1. ELEKTROKARDİYOGRAFİ (EKG):

Çocukluk çağında EKG değerlendirmesi erişkinlerden oldukça farklıdır. Ayrıca her yaş ve dönemin normal ve patolojik EKG bulguları da farklıdır. Ayrı ve çok geniş bir konu olduğu için burada bahsedilmeyecektir.

2. TELEKARDİYOGRAFİ (TELE):

Röntgen tüpü göğüse 180 cm uzakta iken postero-anterior çekilen göğüs filmlerine tele denir. Tele çekilirken aşağıdaki kurallara uyulmaması halinde yanlış değerlendirmelere yol açar.

1.Ortalama 180 cm uzaklıktan çekilmelidir. Daha yakından çekilen filmlerde kalp gölgesi magnifikasyondan dolayı daha büyük görülür (Şekil 1).

2. Film çekilirken hasta ayakta olmalıdır. Küçük çocukları ise kollarından tutarak dikey konumda tutmalıdır. Yatarken çekilen filmlerde kalp yayılacağı için kalp gölgesi olduğundan daha büyük görülür.

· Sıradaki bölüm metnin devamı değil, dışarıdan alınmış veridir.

-- pv_equiv track=rewrite | github.com/GaboHueck/textolab-es | textolab/markov_babbler.py | replace_before_point
-- ===== SOURCE A (Python) =====
-- def replace_before_point(tup: tuple) -> tuple:
--     new_tup = []
--     passed_point_flag = False
--     for p in list(tup):
--         if p == '.':
--             passed_point_flag = True
--             new_tup.append(p)
--         else:
--             if passed_point_flag:
--                 new_tup.append(p)
--             else:
--                 new_tup.append(None)       #Anything before the point is turned into None
--     out_tup = tuple(new_tup)
--     return out_tup
-- ===== SOURCE B (Python) =====
-- def replace_before_point(tup: tuple) -> tuple:
--     t = list(tup)
--     try:
--         i = t.index('.')
--     except ValueError:
--         return (None,) * len(t)
--     return (None,) * i + tuple(t[i:])
-- ===== Notes on version B (the rewrite author's own statement) =====
-- stated objective: simpler
-- what changed: Locate the first '.' with list.index once, then build the result as a None-prefix of that length plus the verbatim suffix, instead of a per-element loop carrying a passed-the-point flag.
import Mathlib
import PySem

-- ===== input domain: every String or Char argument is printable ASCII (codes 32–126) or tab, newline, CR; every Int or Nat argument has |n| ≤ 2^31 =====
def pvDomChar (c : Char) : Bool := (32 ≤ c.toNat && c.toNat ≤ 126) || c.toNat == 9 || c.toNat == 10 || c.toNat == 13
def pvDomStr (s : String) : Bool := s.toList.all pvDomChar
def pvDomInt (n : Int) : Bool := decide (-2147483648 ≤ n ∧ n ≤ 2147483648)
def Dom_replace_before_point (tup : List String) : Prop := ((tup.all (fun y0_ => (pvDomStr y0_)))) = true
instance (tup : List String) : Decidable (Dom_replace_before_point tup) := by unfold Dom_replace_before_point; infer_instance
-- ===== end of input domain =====

-- ===== PORT A =====
-- flag-carrying loop: append some p after the first '.', none before it
def replace_before_point (tup : List String) : List (Option String) :=
  (tup.foldl
    (fun (st : List (Option String) × Bool) p =>
      if p == "." then (st.1 ++ [some p], true)
      else if st.2 then (st.1 ++ [some p], st.2)
      else (st.1 ++ [none], st.2))
    ([], false)).1

-- ===== PORT B =====
-- B: find the first '.' once; None-prefix of that length ++ verbatim suffix
def replace_before_point_alt (tup : List String) : List (Option String) :=
  match PySem.List.index? tup "." with
  | none => List.replicate tup.length none
  | some i => List.replicate i none ++ (tup.drop i).map some

-- ===== PRECONDITION & SPEC =====
def Spec_replace_before_point (tup : List String) (out : List (Option String)) : Prop := out = replace_before_point_alt tup
instance (tup : List String) (out : List (Option String)) : Decidable (Spec_replace_before_point tup out) := by unfold Spec_replace_before_point; infer_instance

-- ===== CLAIM (what is proved, stated in full; the proofs are below) =====
def Claim_equal_replace_before_point : Prop := ∀ (tup : List String), Dom_replace_before_point tup → Spec_replace_before_point tup (replace_before_point tup)

-- ===== LEMMAS AND PROOFS =====
def pvStep (st : List (Option String) × Bool) (p : String) : List (Option String) × Bool :=
  if p == "." then (st.1 ++ [some p], true)
  else if st.2 then (st.1 ++ [some p], st.2)
  else (st.1 ++ [none], st.2)

theorem pvRun_true (tup : List String) (acc : List (Option String)) :
    (tup.foldl pvStep (acc, true)).1 = acc ++ tup.map some := by
  induction tup generalizing acc with
  | nil => simp
  | cons h t ih =>
    simp only [List.foldl_cons, pvStep]
    by_cases hd : h == "." <;> simp [hd, ih, List.append_assoc]

theorem pvRun_false (tup : List String) (acc : List (Option String)) :
    (tup.foldl pvStep (acc, false)).1 = acc ++ replace_before_point_alt tup := by
  induction tup generalizing acc with
  | nil => simp [replace_before_point_alt, PySem.List.index?]
  | cons h t ih =>
    simp only [List.foldl_cons, pvStep]
    by_cases hd : h == "."
    · have hd' : h = "." := by simpa using hd
      rw [hd']
      simp only [replace_before_point_alt, PySem.List.index?_cons_self]
      simp [pvRun_true, List.append_assoc]
    · have hd' : h ≠ "." := by simpa using hd
      simp only [hd, if_false, Bool.false_eq_true, ih]
      have hidx := PySem.List.index?_cons_of_ne (xs := t) (v := ".") hd'
      simp only [replace_before_point_alt, hidx]
      cases hi : PySem.List.index? t "." with
      | none => simp [List.replicate_succ, List.append_assoc]
      | some i => simp [List.replicate_succ, List.append_assoc]

-- ===== VERDICT (by name: the statement is the Claim_ definition above) =====
theorem replace_before_point_spec : Claim_equal_replace_before_point := by
  intro tup _
  show replace_before_point tup = replace_before_point_alt tup
  simpa using pvRun_false tup []
theorem pvRowValEq (b : List (List (Option String)))
    (hrows : ∀ y : Nat, y < 9 → (b.getD y []).length = 9)
    (y : Int) (hy0 : 0 ≤ y) (hy9 : y < 9) :
    (if (if ((PySem.List.pyRange 0 9 1).foldl (pvRowStepA b y) ((0 : Int), ([] : List String))).1 ≠ 0
          then ((PySem.List.pyRange 0 9 1).foldl (pvRowStepA b y) ((0 : Int), ([] : List String))).2 ++ [PySem.Int.toStr ((PySem.List.pyRange 0 9 1).foldl (pvRowStepA b y) ((0 : Int), ([] : List String))).1]
          else ((PySem.List.pyRange 0 9 1).foldl (pvRowStepA b y) ((0 : Int), ([] : List String))).2) = []
      then "9"
      else PySem.Str.join ""
        (if ((PySem.List.pyRange 0 9 1).foldl (pvRowStepA b y) ((0 : Int), ([] : List String))).1 ≠ 0
          then ((PySem.List.pyRange 0 9 1).foldl (pvRowStepA b y) ((0 : Int), ([] : List String))).2 ++ [PySem.Int.toStr ((PySem.List.pyRange 0 9 1).foldl (pvRowStepA b y) ((0 : Int), ([] : List String))).1]
          else ((PySem.List.pyRange 0 9 1).foldl (pvRowStepA b y) ((0 : Int), ([] : List String))).2))
    = pvCompress (PySem.List.pyGetD b y []) := by
  have hylt : y.toNat < 9 := by omega
  have hb : PySem.List.pyGetD b y [] = b.getD y.toNat [] := pvPyGetD_nonneg b y [] hy0
  have hrl : (b.getD y.toNat []).length = 9 := hrows _ hylt
  have hfoldfun : pvRowStepA b y = fun st x => pvCellStep st (PySem.List.pyGetD (b.getD y.toNat []) x none) := by
    funext st x
    unfold pvRowStepA
    rw [hb]
  have hrange : PySem.List.pyRange 0 9 1 = PySem.List.pyRange 0 (((b.getD y.toNat []).length : Nat) : Int) 1 := by
    rw [hrl]; norm_num
  have hfold : (PySem.List.pyRange 0 9 1).foldl (pvRowStepA b y) ((0 : Int), ([] : List String))
      = (b.getD y.toNat []).foldl pvCellStep ((0 : Int), ([] : List String)) := by
    rw [hfoldfun, hrange]
    exact PySem.List.foldl_pyRange_zero_pyGetD' (b.getD y.toNat []) none pvCellStep _
  rw [hfold, hb]
  obtain ⟨h1, h2⟩ := pvRowEq (b.getD y.toNat [])
  rw [h1, if_neg (pvAux_ne_nil _ 0 le_rfl (by intro hn; rw [hn] at hrl; simp at hrl))]
  exact h2

-- ===== VERDICT (by name: the statement is the Claim_ definition above) =====
theorem board_part_from_placements_spec : Claim_equal_board_part_from_placements := by
  intro pls _ hpre
  unfold Spec_board_part_from_placements board_part_from_placements board_part_from_placements_alt
  simp only [PySem.List.foldl_append_singleton_eq_map, List.nil_append]
  rw [show ((PySem.List.pyRange 0 9 1).map (fun _ => List.replicate 9 (none : Option String)))
      = ((PySem.List.pyRange 0 9 1).map (fun _ => (PySem.List.pyRange 0 9 1).map (fun _ => (none : Option String)))) from by decide]
  obtain ⟨hlen, hrows⟩ := pvInvFold pls hpre
    ((PySem.List.pyRange 0 9 1).map (fun _ => (PySem.List.pyRange 0 9 1).map (fun _ => (none : Option String)))) pvInv0
  rw [show (fun rs pl => PySem.List.pySetD rs (pl.2.2 - 1)
      (PySem.List.pySetD (PySem.List.pyGetD rs (pl.2.2 - 1) []) (9 - pl.2.1) (some pl.1)))
      = pvStepA from rfl]
  set bd := pls.foldl pvStepA
    ((PySem.List.pyRange 0 9 1).map (fun _ => (PySem.List.pyRange 0 9 1).map (fun _ => (none : Option String)))) with hbd
  congr 1
  rw [List.map_congr_left (fun y hy => pvRowValEq bd hrows y
      (PySem.List.mem_pyRange_one.mp hy).1 (PySem.List.mem_pyRange_one.mp hy).2)]
  rw [show (fun y => pvCompress (PySem.List.pyGetD bd y []))
      = pvCompress ∘ (fun y => PySem.List.pyGetD bd y []) from rfl, ← List.map_map]
  congr 1
  rw [show (9 : Int) = ((bd.length : Nat) : Int) from by rw [hlen]; norm_num]
  exact PySem.List.map_pyGetD_pyRange_zero' bd []
theorem A_eq (dice : List (List Int)) (h : dice ≠ []) :
    intransitive dice = (probMin dice, dice.map pySortInt) := by
  have hlen : 1 ≤ dice.length := by
    cases dice with
    | nil => exact absurd rfl h
    | cons a l => simp
  have hn1 : (dice.length : Int) - 1 = ((dice.length - 1 : Nat) : Int) := by
    rw [Nat.cast_sub hlen]; simp
  unfold intransitive
  simp only [PySem.List.len_eq, hn1, PySem.List.pyRange_zero_nat]
  rcases Nat.lt_or_ge 1 dice.length with h2 | h2
  · -- at least two dice
    rw [loop_eq dice (dice.length - 1) (by omega) le_rfl]
    rw [show dice.length - 1 + 1 = dice.length from by omega]
    simp only []
    rw [upTo_getD dice dice.length (dice.length - 1) le_rfl (by omega)]
    rw [if_pos (by omega : dice.length - 1 < dice.length)]
    rw [upTo_getD0 dice dice.length le_rfl (by omega)]
    rw [if_pos (by omega : 0 < dice.length)]
    rw [comparisonA_fst, comparisonA_snd, comparisonA_sum]
    rw [pySort_sd, pySort_sd]
    rw [PySem.List.pySetD_natCast, pySetD0]
    rw [upTo_set_lt dice dice.length (dice.length - 1) le_rfl (by omega)]
    rw [upTo_set_lt dice dice.length 0 le_rfl (by omega)]
    rw [upTo_full]
    rw [foldl_min_tuples, tuples_foldl]
  · -- exactly one die
    have hl : dice.length = 1 := by omega
    simp only [hl, Nat.sub_self, List.range_zero, List.map_nil, List.foldl_nil, Nat.cast_zero]
    rw [PySem.List.pyGetD_zero]
    rw [comparisonA_fst, comparisonA_snd, comparisonA_sum]
    rw [pySetD0, pySetD0, List.set_set]
    rw [show pySortInt (dice.getD 0 []) = sd dice 0 from rfl]
    have hset : dice.set 0 (sd dice 0) = dice.map pySortInt := by
      rw [show dice.set 0 (sd dice 0) = (upTo dice 0).set 0 (sd dice 0) from by rw [upTo_zero]]
      rw [upTo_set_eq dice 0 (by omega)]
      rw [show (0 + 1 : Nat) = dice.length from by omega]
      exact upTo_full dice
    rw [hset]
    rw [foldl_min_tuples]
    simp only [List.nil_append, List.foldl_cons, List.foldl_nil]
    unfold probMin
    rw [hl]
    simp [sd]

3. Hasta derin inspiriyumda iken çekilmelidir. Ekspiriyumda çekilen filmlerde diyafragma yukarıya kalktığından, kalbi de yukarı kaldırarak kalp gölgesini normalden büyük gösterir. Çok derin inspiriyumda ise hilus damarları belirginleşir. Küçük çocuklarda ise inspiriyum yaptırmak mümkün olmaz. Bu nedenle küçük çocuklarda film rastgele bir zamanda çekilerek inspiriyum veya ekspiriyumda oluşuna göre değerlendirilir. Bunun için diyafragma üzerindeki kostaların sayısına bakılır. Normal bir inspiriyum filminde diyafragma hizasının üzerinde 10 arka kosta, 6 ön kosta olmalıdır. Bu rakamların altında kosta sayılırsa film ekspiriyumda çekilmiştir. Kalp büyüklüğü ona göre değerlendirilmelidir.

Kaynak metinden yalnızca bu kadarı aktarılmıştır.